## Directions for this task
Write out, from the entries below, exactly the lines that run between the lines holding "s = str(tag_value).lower()" and "-- stated objective: alternative", inclusive, and stop there.

## The records
-------

-- pv_equiv track=rewrite | github.com/prompt-general/skysentinel | prediction-engine/features.py | _has_sensitive_tags
-- ===== SOURCE A (Python) =====
-- from typing import Dict, List, Any, Optional
--
-- def _has_sensitive_tags(tags: Dict) -> bool:
--     """Check if tags contain sensitive information"""
--     sensitive_patterns = [
--         'password', 'secret', 'key', 'token', 'credential',
--         'pii', 'phi', 'confidential', 'restricted', 'internal'
--     ]
--
--     for tag_value in tags.values():
--         tag_lower = str(tag_value).lower()
--         if any(pattern in tag_lower for pattern in sensitive_patterns):
--             return True
--
--     return False
-- ===== SOURCE B (Python) =====
-- _SENSITIVE = ('password', 'secret', 'key', 'token', 'credential',
--               'pii', 'phi', 'confidential', 'restricted', 'internal')
--
-- def _has_sensitive_tags(tags) -> bool:
--     """Check if tags contain sensitive information"""
--     # Position-based scan: walk each lowercased value once and test whether
--     # any sensitive pattern starts at the current index (tuple startswith),
--     # instead of running a separate substring search per pattern.
--     for tag_value in tags.values():
--         s = str(tag_value).lower()
--         for i in range(len(s)):
--             if s.startswith(_SENSITIVE, i):
--                 return True
--     return False
-- ===== Notes on version B (the rewrite author's own statement) =====
-- stated objective: alternative
-- what changed: B replaces A's per-pattern substring ('in') search over each value with a single position-based scan of each lowercased value, testing at every index whether one of the ten patterns starts there via tuple-startswith.
import Mathlib
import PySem

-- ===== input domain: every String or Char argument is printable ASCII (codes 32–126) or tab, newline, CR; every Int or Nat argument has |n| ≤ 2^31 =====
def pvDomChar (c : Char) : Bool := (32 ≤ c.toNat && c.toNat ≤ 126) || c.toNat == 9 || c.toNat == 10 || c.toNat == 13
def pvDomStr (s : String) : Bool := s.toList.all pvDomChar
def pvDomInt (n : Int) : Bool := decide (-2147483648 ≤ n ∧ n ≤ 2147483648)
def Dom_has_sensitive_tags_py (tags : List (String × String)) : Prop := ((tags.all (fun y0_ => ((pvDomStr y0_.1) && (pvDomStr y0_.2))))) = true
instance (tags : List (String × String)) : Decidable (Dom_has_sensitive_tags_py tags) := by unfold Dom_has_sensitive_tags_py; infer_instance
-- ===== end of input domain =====

-- B scans each lowercased value position by position, testing whether a pattern
-- starts at the current index, instead of A's per-pattern substring search
-- (objective: alternative algorithm, same cost).

-- ===== PORT A =====
-- A: loop over tags.values(); lowercase; early-return True if any pattern occurs as a substring.
def has_sensitive_tags_py (tags : List (String × String)) : Bool :=
  let sensitive_patterns : List String :=
    ["password", "secret", "key", "token", "credential",
     "pii", "phi", "confidential", "restricted", "internal"]
  (PySem.Dict.ofList tags).values.any (fun tag_value =>
    let tag_lower := PySem.Str.lower tag_value   -- str(tag_value) is the identity on str
    sensitive_patterns.any (fun pattern => PySem.Str.isIn pattern tag_lower))

-- ===== PORT B =====
-- B's module-level tuple of patterns.
def pvSensitive : List (List Char) :=
  ["password".toList, "secret".toList, "key".toList, "token".toList, "credential".toList,
   "pii".toList, "phi".toList, "confidential".toList, "restricted".toList, "internal".toList]

-- the inner 'for i in range(len(s)): if s.startswith(_SENSITIVE, i)' loop:
-- s.startswith(P, i) is exactly 'some pattern is a prefix of the i-th suffix',
-- so the index loop becomes structural recursion over the suffixes of s.
def pvScanFrom : List Char → Bool
  | [] => false
  | c :: rest =>
    if pvSensitive.any (fun p => List.isPrefixOf p (c :: rest)) then true
    else pvScanFrom rest

def has_sensitive_tags_py_alt (tags : List (String × String)) : Bool :=
  (PySem.Dict.ofList tags).values.any (fun tag_value =>
    pvScanFrom (PySem.Str.lower tag_value).toList)

-- ===== PRECONDITION & SPEC =====
def Spec_has_sensitive_tags_py (tags : List (String × String)) (out : Bool) : Prop := out = has_sensitive_tags_py_alt tags
instance (tags : List (String × String)) (out : Bool) : Decidable (Spec_has_sensitive_tags_py tags out) := by unfold Spec_has_sensitive_tags_py; infer_instance

-- ===== CLAIM (what is proved, stated in full; the proofs are below) =====
def Claim_equal_has_sensitive_tags_py : Prop := ∀ (tags : List (String × String)), Dom_has_sensitive_tags_py tags → Spec_has_sensitive_tags_py tags (has_sensitive_tags_py tags)

-- ===== LEMMAS AND PROOFS =====

-- B's position scan finds a pattern iff some pattern is an infix.
theorem pv_scanFrom_iff (cs : List Char) :
    pvScanFrom cs = true ↔ ∃ p ∈ pvSensitive, p <:+: cs := by
  induction cs with
  | nil =>
    simp only [pvScanFrom, Bool.false_eq_true, false_iff]
    rintro ⟨p, hp, hinf⟩
    have hne : p ≠ [] := by
      have : ∀ q ∈ pvSensitive, q ≠ ([] : List Char) := by decide
      exact this p hp
    exact hne (List.eq_nil_of_infix_nil hinf)
  | cons c rest ih =>
    simp only [pvScanFrom]
    split_ifs with h
    · simp only [true_iff]
      rcases List.any_eq_true.mp h with ⟨p, hp, hpre⟩
      exact ⟨p, hp, (List.isPrefixOf_iff_prefix.mp hpre).isInfix⟩
    · rw [ih]
      constructor
      · rintro ⟨p, hp, hinf⟩; exact ⟨p, hp, hinf.trans (List.infix_cons (List.infix_refl rest))⟩
      · rintro ⟨p, hp, hinf⟩
        rcases (List.infix_cons_iff).mp hinf with hpre | hinf'
        · exact absurd (List.any_eq_true.mpr ⟨p, hp, by exact List.isPrefixOf_iff_prefix.mpr hpre⟩) h
        · exact ⟨p, hp, hinf'⟩

-- per-value agreement: A's per-pattern substring test equals B's position scan.
theorem pv_value_eq (s : String) :
    (["password", "secret", "key", "token", "credential",
      "pii", "phi", "confidential", "restricted", "internal"] : List String).any
        (fun pattern => PySem.Str.isIn pattern s)
      = pvScanFrom s.toList := by
  rw [Bool.eq_iff_iff, List.any_eq_true, pv_scanFrom_iff]
  constructor
  · rintro ⟨pat, hp, hin⟩
    refine ⟨pat.toList, ?_, (PySem.Str.isIn_iff_infix pat s).mp hin⟩
    have hall : ∀ q ∈ (["password", "secret", "key", "token", "credential",
        "pii", "phi", "confidential", "restricted", "internal"] : List String),
        q.toList ∈ pvSensitive := by decide
    exact hall pat hp
  · rintro ⟨p, hp, hinf⟩
    have : ∃ pat ∈ (["password", "secret", "key", "token", "credential",
        "pii", "phi", "confidential", "restricted", "internal"] : List String),
        pat.toList = p := by
      have hall : ∀ q ∈ pvSensitive, ∃ pat ∈ (["password", "secret", "key", "token", "credential",
          "pii", "phi", "confidential", "restricted", "internal"] : List String),
          pat.toList = q := by decide
      exact hall p hp
    rcases this with ⟨pat, hpat, rfl⟩
    exact ⟨pat, hpat, (PySem.Str.isIn_iff_infix pat s).mpr hinf⟩

-- ===== VERDICT (by name: the statement is the Claim_ definition above) =====
theorem has_sensitive_tags_py_spec : Claim_equal_has_sensitive_tags_py := by
  intro tags _
  unfold Spec_has_sensitive_tags_py has_sensitive_tags_py has_sensitive_tags_py_alt
  simp only [pv_value_eq]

-------

## Response area
--         s = str(tag_value).lower()
--         for i in range(len(s)):
--             if s.startswith(_SENSITIVE, i):
--                 return True
--     return False
-- ===== Notes on version B (the rewrite author's own statement) =====
-- stated objective: alternative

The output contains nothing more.